Bruxelas, 18 set (EFE).- O secretário-geral da Organização do Tratado do Atlântico Norte (Otan), Anders Fogh Rasmussen, estendeu a mão à Rússia hoje para retomar as relações diante das aspirações nucleares do Irã, por meio de iniciativas como interligar os sistemas antimísseis russo com o dos Estados Unidos e seus aliados.

EFE |

Moscou aceitou a aproximação do antigo rival, um dia depois de a Casa Branca suspender os planos de instalar um escudo antimíssil no leste da Europa.

Em seu discurso inaugural a frente da Secretaria-Geral aliada, Rasmussen ressaltou a necessidade de atuar com maior realismo e lembrou que os desafios de agora têm pouco em comum com os do passado.

"Nossas nações vão ser cada vez mais vulneráveis aos ataques com mísseis de outros países", afirmou.

Por essa razão, ao invés de gastar energias nas diferenças - como as geradas pela expansão da Otan aos países do Leste - ele sugere concentrar esforços em ações práticas como interligar os sistemas antimísseis dos EUA, da Otan e da Rússia.

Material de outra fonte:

-- ===== VERDICT (by name: the statement is the Claim_ definition above) =====
theorem najwiekszy_iloraz_suma_rzedu_suma_kolumny_spec : Claim_equal_najwiekszy_iloraz_suma_rzedu_suma_kolumny := by
  intro tab _ hpre
  obtain ⟨hnil, -⟩ := hpre
  show najwiekszy_iloraz_suma_rzedu_suma_kolumny tab = najwiekszy_iloraz_suma_rzedu_suma_kolumny_alt tab
  simp only [najwiekszy_iloraz_suma_rzedu_suma_kolumny, najwiekszy_iloraz_suma_rzedu_suma_kolumny_alt]
  set n : Int := (tab.length : Int) with hn
  set L := PySem.List.pyRange 0 n 1 with hL
  set seed : Int := (PySem.List.pyGetD tab 0 []).foldl (· + ·) 0 with hseed
  set colf : Int → Int := fun x =>
      L.foldl (fun (s : Int) y => s + PySem.List.pyGetD (PySem.List.pyGetD tab y []) x 0) 0 with hcolf
  set rowf : Int → Int := fun x =>
      L.foldl (fun (s : Int) y => s + PySem.List.pyGetD (PySem.List.pyGetD tab x []) y 0) 0 with hrowf
  -- ===== A side: split the interleaved fold into two independent scans =====
  have hinner : ∀ x : Int,
      L.foldl (fun (s : Int × Int) y =>
        (s.1 + PySem.List.pyGetD (PySem.List.pyGetD tab y []) x 0,
         s.2 + PySem.List.pyGetD (PySem.List.pyGetD tab x []) y 0)) (0, 0)
      = (colf x, rowf x) := by
    intro x
    rw [PySem.List.foldl_prod_mk
      (f := fun (s : Int) y => s + PySem.List.pyGetD (PySem.List.pyGetD tab y []) x 0)
      (g := fun (s : Int) y => s + PySem.List.pyGetD (PySem.List.pyGetD tab x []) y 0)]
  have hA :
      L.foldl (fun (st : (Int × Int) × (Int × Int)) x =>
        let sums :=
          L.foldl (fun (s : Int × Int) y =>
              (s.1 + PySem.List.pyGetD (PySem.List.pyGetD tab y []) x 0,
               s.2 + PySem.List.pyGetD (PySem.List.pyGetD tab x []) y 0)) (0, 0)
        let sr := if sums.2 < st.1.1 ∧ sums.2 ≠ 0 then (sums.2, x) else st.1
        let bc := if sums.1 > st.2.1 then (sums.1, x) else st.2
        (sr, bc)) ((seed, 0), (0, 0))
      = (L.foldl (fun (p : Int × Int) x => if rowf x < p.1 ∧ rowf x ≠ 0 then (rowf x, x) else p) (seed, 0),
         L.foldl (fun (p : Int × Int) x => if colf x > p.1 then (colf x, x) else p) (0, 0)) := by
    have hbody : ∀ (st : (Int × Int) × (Int × Int)) (x : Int), x ∈ L →
        (let sums :=
          L.foldl (fun (s : Int × Int) y =>
              (s.1 + PySem.List.pyGetD (PySem.List.pyGetD tab y []) x 0,
               s.2 + PySem.List.pyGetD (PySem.List.pyGetD tab x []) y 0)) (0, 0)
         let sr := if sums.2 < st.1.1 ∧ sums.2 ≠ 0 then (sums.2, x) else st.1
         let bc := if sums.1 > st.2.1 then (sums.1, x) else st.2
         (sr, bc))
        = ((if rowf x < st.1.1 ∧ rowf x ≠ 0 then (rowf x, x) else st.1),
           (if colf x > st.2.1 then (colf x, x) else st.2)) := by
      intro st x _
      simp only [hinner x]
    rw [PySem.List.foldl_congr_mem _ _ _ _ hbody]
    exact pv_foldl_split L
      (fun p x => if rowf x < p.1 ∧ rowf x ≠ 0 then (rowf x, x) else p)
      (fun p x => if colf x > p.1 then (colf x, x) else p) (seed, 0) (0, 0)
  rw [hA]
  -- ===== B side: the sweep computes the two sum tables =====
  have hlen : L.length = n.toNat := by
    rw [hL, PySem.List.length_pyRange_one]; omega
  have hrepl : List.replicate n.toNat (0 : Int) = L.map (fun _ => (0 : Int)) := by
    rw [show (fun _ : Int => (0 : Int)) = Function.const Int (0 : Int) from rfl,
        List.map_const, hlen]
  have hsweep :
      L.foldl (fun (st : List Int × List Int) x =>
        (st.1 ++ [L.foldl (fun (s : Int) y => s + PySem.List.pyGetD (PySem.List.pyGetD tab x []) y 0) 0],
         (PySem.List.enumerate st.2 0).map
           (fun e => e.2 + PySem.List.pyGetD (PySem.List.pyGetD tab x []) e.1 0)))
        ([], List.replicate n.toNat 0)
      = (L.map rowf, L.map colf) := by
    rw [PySem.List.foldl_prod_mk
      (f := fun (acc : List Int) x => acc ++ [rowf x])
      (g := fun (cs : List Int) x =>
        (PySem.List.enumerate cs 0).map (fun e => e.2 + PySem.List.pyGetD (PySem.List.pyGetD tab x []) e.1 0))]
    rw [Prod.mk.injEq]
    refine ⟨?_, ?_⟩
    · rw [PySem.List.foldl_append_singleton_eq_map]
      simp
    · rw [hrepl, hL, pv_sweep n (fun x y => PySem.List.pyGetD (PySem.List.pyGetD tab x []) y 0) L (fun _ => 0)]
  rw [hsweep]
  -- ===== column: first-strict-max scan vs max + first index =====
  have hnpos : 0 < n := by
    rw [hn]; simp only [Int.natCast_pos]; exact List.length_pos_of_ne_nil hnil
  obtain ⟨c, t, hct⟩ : ∃ c t, L.map colf = c :: t := by
    cases hLm : L.map colf with
    | nil =>
      exfalso
      have : L = [] := by simpa using hLm
      rw [hL, PySem.List.pyRange_one_cons (by omega)] at this
      simp at this
    | cons c t => exact ⟨c, t, rfl⟩
  have hcolscan :
      (L.foldl (fun (p : Int × Int) x => if colf x > p.1 then (colf x, x) else p) (0, 0)).2
        = (if (PySem.List.max? (L.map colf) (fun s => s)).getD 0 > 0
           then (((PySem.List.index? (L.map colf) ((PySem.List.max? (L.map colf) (fun s => s)).getD 0)).getD 0 : Nat) : Int)
           else 0) := by
    rw [← pv_enum_scan n colf (fun p e => if e.2 > p.1 then (e.2, e.1) else p) (0, 0), ← hL,
        pv_scan_max (L.map colf) 0 0 0, hct, PySem.List.max?_id_cons]
    simp only [Option.getD_some]
    have hfold : (c :: t).foldl max 0 = max 0 (t.foldl max c) := by
      simp only [List.foldl_cons]
      exact List.foldl_assoc
    by_cases hbig : t.foldl max c > 0
    · rw [hfold, max_eq_right (le_of_lt hbig)]
      rw [if_pos hbig, if_pos hbig]
      have hmem : t.foldl max c ∈ c :: t := by
        rcases PySem.List.foldl_max_mem t c with h | h
        · rw [h]; exact List.mem_cons_self
        · exact List.mem_cons_of_mem _ h
      rw [PySem.List.index?_eq_idxOf?, pv_idxOf?_of_mem _ _ hmem]
      simp
    · have h0 : max 0 (t.foldl max c) = 0 := max_eq_left (by omega)
      rw [hfold, h0]
      rw [if_neg (by omega), if_neg hbig]
  -- ===== row: first-strict-min-over-nonzeros scan vs filtered min + first index =====
  have hcand : (L.map rowf).filter (fun s => decide (s ≠ 0) && decide (s < seed))
      = ((L.map rowf).filter (fun s => decide (s ≠ 0))).filter (fun s => decide (s < seed)) := by
    rw [List.filter_filter]
    exact List.filter_congr (fun x _ => Bool.and_comm _ _)
  have hrowscan :
      (L.foldl (fun (p : Int × Int) x => if rowf x < p.1 ∧ rowf x ≠ 0 then (rowf x, x) else p) (seed, 0)).2
        = (if ((L.map rowf).filter (fun s => decide (s ≠ 0) && decide (s < seed))) ≠ [] then
            (((PySem.List.index? (L.map rowf)
                ((PySem.List.min? ((L.map rowf).filter (fun s => decide (s ≠ 0) && decide (s < seed))) (fun s => s)).getD 0)).getD 0 : Nat) : Int)
          else 0) := by
    rw [← pv_enum_scan n rowf (fun p e => if e.2 < p.1 ∧ e.2 ≠ 0 then (e.2, e.1) else p) (seed, 0), ← hL,
        pv_scan_min (L.map rowf) seed 0 0]
    set F := (L.map rowf).filter (fun s => decide (s ≠ 0)) with hF
    have hmin : ((L.map rowf).filter (fun s => decide (s ≠ 0) && decide (s < seed))).foldl min seed
        = F.foldl min seed := by
      rw [hcand]
      exact pv_min_filter_lt F seed seed le_rfl
    cases hc : (L.map rowf).filter (fun s => decide (s ≠ 0) && decide (s < seed)) with
    | nil =>
      have hms : F.foldl min seed = seed := by rw [← hmin, hc]; rfl
      rw [hms, if_neg (by omega), if_neg (by simp)]
    | cons d u =>
      have hdmem : d ∈ (L.map rowf).filter (fun s => decide (s ≠ 0) && decide (s < seed)) := by
        rw [hc]; exact List.mem_cons_self
      have hdlt : d < seed := by
        have := List.of_mem_filter hdmem
        simp at this
        exact this.2
      have hmB : ((L.map rowf).filter (fun s => decide (s ≠ 0) && decide (s < seed))).foldl min seed
          = u.foldl min d := by
        rw [hc]
        simp only [List.foldl_cons]
        rw [min_eq_right (le_of_lt hdlt)]
      have hmlt : F.foldl min seed < seed := by
        rw [← hmin, hmB]
        have := PySem.List.foldl_min_le u d
        omega
      rw [if_pos hmlt, if_pos (by simp)]
      have hmmem : F.foldl min seed ∈ L.map rowf := by
        have hin : F.foldl min seed ∈ (L.map rowf).filter (fun s => decide (s ≠ 0) && decide (s < seed)) := by
          rw [hc, ← hmin, hmB]
          rcases PySem.List.foldl_min_mem u d with h | h
          · rw [h]; exact List.mem_cons_self
          · exact List.mem_cons_of_mem _ h
        exact List.mem_of_mem_filter hin
      rw [PySem.List.min?_id_cons]
      simp only [Option.getD_some]
      have hmval : u.foldl min d = F.foldl min seed := by
        rw [← hmB]; exact hmin
      rw [hmval, PySem.List.index?_eq_idxOf?, pv_idxOf?_of_mem _ _ hmmem]
      simp
  rw [Prod.mk.injEq]
  exact ⟨hcolscan, hrowscan⟩
theorem pv_map_strip_mapLast_rstrip :
    ∀ (xs : List (List Char)), (pvMapLast PySem.Chars.rstrip xs).map PySem.Chars.strip = xs.map PySem.Chars.strip := by
  intro xs
  induction xs with
  | nil => simp [pvMapLast]
  | cons a t ih =>
    cases t with
    | nil => simp [pvMapLast, pv_strip_rstrip]
    | cons b t' => simp only [pvMapLast, List.map_cons] at *; rw [ih]

-- intercalate unfolding helpers
theorem pv_intercalate_singleton (sep : List Char) (a : List Char) :
    sep.intercalate [a] = a := by
  simp [List.intercalate, List.intersperse]

theorem pv_intercalate_cons_cons (sep : List Char) (a b : List Char) (t : List (List Char)) :
    sep.intercalate (a :: b :: t) = a ++ sep ++ sep.intercalate (b :: t) := by
  simp [List.intercalate, List.intersperse]

theorem pv_intercalate_cons (sep : List Char) (a : List Char) (ts : List (List Char)) (h : ts ≠ []) :
    sep.intercalate (a :: ts) = a ++ sep ++ sep.intercalate ts := by
  cases ts with
  | nil => exact absurd rfl h
  | cons b t => exact pv_intercalate_cons_cons sep a b t

-- rstrip over an intercalation whose chunks all have nonempty strip
theorem pv_rstrip_intercalate :
    ∀ (cs : List (List Char)) (c0 : List Char), (∀ l ∈ c0 :: cs, PySem.Chars.strip l ≠ []) →
    PySem.Chars.rstrip (List.intercalate ['\n'] (c0 :: cs)) = List.intercalate ['\n'] (pvMapLast PySem.Chars.rstrip (c0 :: cs))
      ∧ PySem.Chars.rstrip (List.intercalate ['\n'] (c0 :: cs)) ≠ [] := by
  intro cs
  induction cs with
  | nil =>
    intro c0 h
    rw [show pvMapLast PySem.Chars.rstrip [c0] = [PySem.Chars.rstrip c0] from rfl,
      pv_intercalate_singleton, pv_intercalate_singleton]
    refine ⟨rfl, ?_⟩
    intro hr
    exact h c0 (by simp) ((pv_strip_eq_nil_iff c0).mpr ((pv_rstrip_eq_nil_iff c0).mp hr))
  | cons c1 t ih =>
    intro c0 h
    have h' : ∀ l ∈ c1 :: t, PySem.Chars.strip l ≠ [] := fun l hl => h l (List.mem_cons_of_mem _ hl)
    obtain ⟨ihe, ihn⟩ := ih c1 h'
    rw [pv_intercalate_cons_cons]
    have htail : PySem.Chars.rstrip ('\n' :: List.intercalate ['\n'] (c1 :: t))
        = '\n' :: PySem.Chars.rstrip (List.intercalate ['\n'] (c1 :: t)) := by
      rw [pv_rstrip_cons, if_neg (fun hh => ihn hh.2)]
    have key : PySem.Chars.rstrip (c0 ++ ['\n'] ++ List.intercalate ['\n'] (c1 :: t))
        = c0 ++ ['\n'] ++ PySem.Chars.rstrip (List.intercalate ['\n'] (c1 :: t)) := by
      rw [List.append_assoc]
      rw [show (['\n'] ++ List.intercalate ['\n'] (c1 :: t) : List Char)
          = '\n' :: List.intercalate ['\n'] (c1 :: t) from rfl]
      rw [pv_rstrip_append _ _ (by rw [htail]; simp), htail]
      simp
    have hmlne : pvMapLast PySem.Chars.rstrip (c1 :: t) ≠ [] := by cases t <;> simp [pvMapLast]
    constructor
    · rw [key, ihe,
        show pvMapLast PySem.Chars.rstrip (c0 :: c1 :: t) = c0 :: pvMapLast PySem.Chars.rstrip (c1 :: t) from rfl,
        pv_intercalate_cons _ _ _ hmlne]
    · rw [key]; simp

theorem pv_lstrip_intercalate (c0 : List Char) (cs : List (List Char)) (h : PySem.Chars.lstrip c0 ≠ []) :
    PySem.Chars.lstrip (List.intercalate ['\n'] (c0 :: cs)) = List.intercalate ['\n'] (PySem.Chars.lstrip c0 :: cs) := by
  cases cs with
  | nil => rw [pv_intercalate_singleton, pv_intercalate_singleton]
  | cons c1 t =>
    rw [pv_intercalate_cons_cons, pv_intercalate_cons_cons, List.append_assoc,
      pv_lstrip_append _ _ h, List.append_assoc]

-- filterMap over a list of all-nonempty-strip chunks is map strip
theorem pv_filterMap_strip (xs : List (List Char)) (h : ∀ l ∈ xs, PySem.Chars.strip l ≠ []) :
    xs.filterMap (fun l => if PySem.Chars.strip l ≠ [] then some (PySem.Chars.strip l) else none)
      = xs.map PySem.Chars.strip := by
  induction xs with
  | nil => simp
  | cons a t ih =>
    rw [List.filterMap_cons, if_pos (h a List.mem_cons_self)]
    rw [List.map_cons, ih (fun l hl => h l (List.mem_cons_of_mem _ hl))]

-- per-item text: defined exactly as A's second pass computes it
def pvItemText (item : List Char) : List Char :=
  let lines := (PySem.Chars.splitOn (PySem.Chars.strip item) ['\n']).filterMap
    (fun l => if PySem.Chars.strip l ≠ [] then some (PySem.Chars.strip l) else none)
  if lines ≠ [] then PySem.Chars.join [' '] lines else []

theorem pv_join_sp_ne_nil (g : List (List Char)) (hne : g ≠ []) (h : ∀ l ∈ g, l ≠ []) :
    PySem.Chars.join [' '] g ≠ [] := by
  cases g with
  | nil => exact absurd rfl hne
  | cons a t =>
    cases t with
    | nil =>
      rw [PySem.Chars.join, pv_intercalate_singleton]
      exact h a (by simp)
    | cons b t' =>
      rw [PySem.Chars.join, pv_intercalate_cons_cons]
      have := h a (by simp)
      cases a with
      | nil => exact absurd rfl this
      | cons x xs => simp

-- THE KEY LEMMA: A's per-item re-split/re-strip/re-join equals joining the stripped lines
theorem pv_itemText_join (cur : List (List Char)) (hne : cur ≠ [])
    (hc : ∀ l ∈ cur, ('\n' ∉ l) ∧ PySem.Chars.strip l ≠ []) :
    pvItemText (PySem.Chars.join ['\n'] cur) = PySem.Chars.join [' '] (cur.map PySem.Chars.strip)
      ∧ pvItemText (PySem.Chars.join ['\n'] cur) ≠ [] := by
  obtain ⟨c0, cs, rfl⟩ : ∃ c0 cs, cur = c0 :: cs := by
    cases cur with
    | nil => exact absurd rfl hne
    | cons a t => exact ⟨a, t, rfl⟩
  have hstrips : ∀ l ∈ c0 :: cs, PySem.Chars.strip l ≠ [] := fun l hl => (hc l hl).2
  have hl0 : PySem.Chars.lstrip c0 ≠ [] := by
    intro h
    exact hstrips c0 (by simp) (by rw [pv_strip_eq_nil_iff]; exact (pv_lstrip_eq_nil_iff c0).mp h)
  have hstrip_eq : PySem.Chars.strip (PySem.Chars.join ['\n'] (c0 :: cs))
      = List.intercalate ['\n'] (pvMapLast PySem.Chars.rstrip (PySem.Chars.lstrip c0 :: cs)) := by
    show PySem.Chars.rstrip (PySem.Chars.lstrip (List.intercalate ['\n'] (c0 :: cs))) = _
    rw [pv_lstrip_intercalate c0 cs hl0]
    have hstrips' : ∀ l ∈ PySem.Chars.lstrip c0 :: cs, PySem.Chars.strip l ≠ [] := by
      intro l hl
      rcases List.mem_cons.mp hl with h | h
      · subst h; rw [pv_strip_lstrip]; exact hstrips c0 (by simp)
      · exact hstrips l (List.mem_cons_of_mem _ h)
    exact (pv_rstrip_intercalate cs (PySem.Chars.lstrip c0) hstrips').1
  have hnonl : ∀ l ∈ pvMapLast PySem.Chars.rstrip (PySem.Chars.lstrip c0 :: cs), '\n' ∉ l := by
    intro l hl
    have base : ∀ x ∈ PySem.Chars.lstrip c0 :: cs, '\n' ∉ x := by
      intro x hx
      rcases List.mem_cons.mp hx with h | h
      · subst h; intro hm; exact (hc c0 (by simp)).1 (pv_mem_lstrip _ _ hm)
      · exact (hc x (List.mem_cons_of_mem _ h)).1
    rcases pv_mem_mapLast PySem.Chars.rstrip _ l hl with h | ⟨a, ha, rfl⟩
    · exact base l h
    · intro hm; exact base a ha (pv_mem_rstrip _ _ hm)
  have hnemp : pvMapLast PySem.Chars.rstrip (PySem.Chars.lstrip c0 :: cs) ≠ [] := by
    cases cs <;> simp [pvMapLast]
  have hsplit : PySem.Chars.splitOn (PySem.Chars.strip (PySem.Chars.join ['\n'] (c0 :: cs))) ['\n']
      = pvMapLast PySem.Chars.rstrip (PySem.Chars.lstrip c0 :: cs) := by
    rw [hstrip_eq, pv_splitOn_single]
    exact List.splitOn_intercalate _ '\n' hnonl hnemp
  have hstrips2 : ∀ l ∈ pvMapLast PySem.Chars.rstrip (PySem.Chars.lstrip c0 :: cs), PySem.Chars.strip l ≠ [] := by
    intro l hl
    have base : ∀ x ∈ PySem.Chars.lstrip c0 :: cs, PySem.Chars.strip x ≠ [] := by
      intro x hx
      rcases List.mem_cons.mp hx with h | h
      · subst h; rw [pv_strip_lstrip]; exact hstrips c0 (by simp)
      · exact hstrips x (List.mem_cons_of_mem _ h)
    rcases pv_mem_mapLast PySem.Chars.rstrip _ l hl with h | ⟨a, ha, rfl⟩
    · exact base l h
    · rw [pv_strip_rstrip]; exact base a ha
  have hmap : (pvMapLast PySem.Chars.rstrip (PySem.Chars.lstrip c0 :: cs)).map PySem.Chars.strip = (c0 :: cs).map PySem.Chars.strip := by
    rw [pv_map_strip_mapLast_rstrip]
    simp only [List.map_cons, pv_strip_lstrip]
  have hlines : (PySem.Chars.splitOn (PySem.Chars.strip (PySem.Chars.join ['\n'] (c0 :: cs))) ['\n']).filterMap
      (fun l => if PySem.Chars.strip l ≠ [] then some (PySem.Chars.strip l) else none)
      = (c0 :: cs).map PySem.Chars.strip := by
    rw [hsplit, pv_filterMap_strip _ hstrips2, hmap]
  have hlne : ((c0 :: cs).map PySem.Chars.strip : List (List Char)) ≠ [] := by simp
  constructor
  · unfold pvItemText
    simp only [hlines, if_pos hlne]
  · unfold pvItemText
    simp only [hlines, if_pos hlne]
    apply pv_join_sp_ne_nil _ hlne
    intro l hl
    simp only [List.mem_map] at hl
    obtain ⟨x, hx, rfl⟩ := hl
    exact hstrips x hx

-- generic accumulator shapes for the two single-pass folds
def pvFoldG (e u : List (List Char) → List Char → List (List Char)) :
    List (List Char) → (List (List Char) × List (List Char)) → (List (List Char) × List (List Char))
  | [], st => st
  | l :: rest, st => pvFoldG e u rest (st.1 ++ e st.2 l, u st.2 l)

Como justificativa, lembrou que existe um interesse partilhado na prevenção da proliferação de armas de destruição em massa e seu transporte. Justificou que a partir do momento que a Coreia do Norte investe armas nucleares e o Irã também, os vizinhos podem ficar tentados a seguir o exemplo.

Rasmussen assegurou que "um mundo multi-nuclear é totalmente contra os desejos da Otan e da Rússia", e reiterou a expectativa de que o Kremlin faça pressão política e militar sobre o Irã para deter suas aspirações atômicas.

Referiu-se também à ameaça do terrorismo, que se articula do Iraque ao Afeganistão, do Oriente Médio ao Cáucaso.

O conflito do Afeganistão, no qual Rússia colabora permitindo o trânsito por seu território das forças da Otan, ou a luta contra a pirataria em águas do Índico foram mencionadas por Rasmussen como exemplos de colaboração passíveis de serem ainda mais ambiciosos.

Tanto a Otan quanto a Rússia estão em plenário processo de revisão de planos estratégicos de Defesa, e neste contexto, o político dinamarquês defendeu uma estratégia de segurança na qual a Rússia se veja refletida.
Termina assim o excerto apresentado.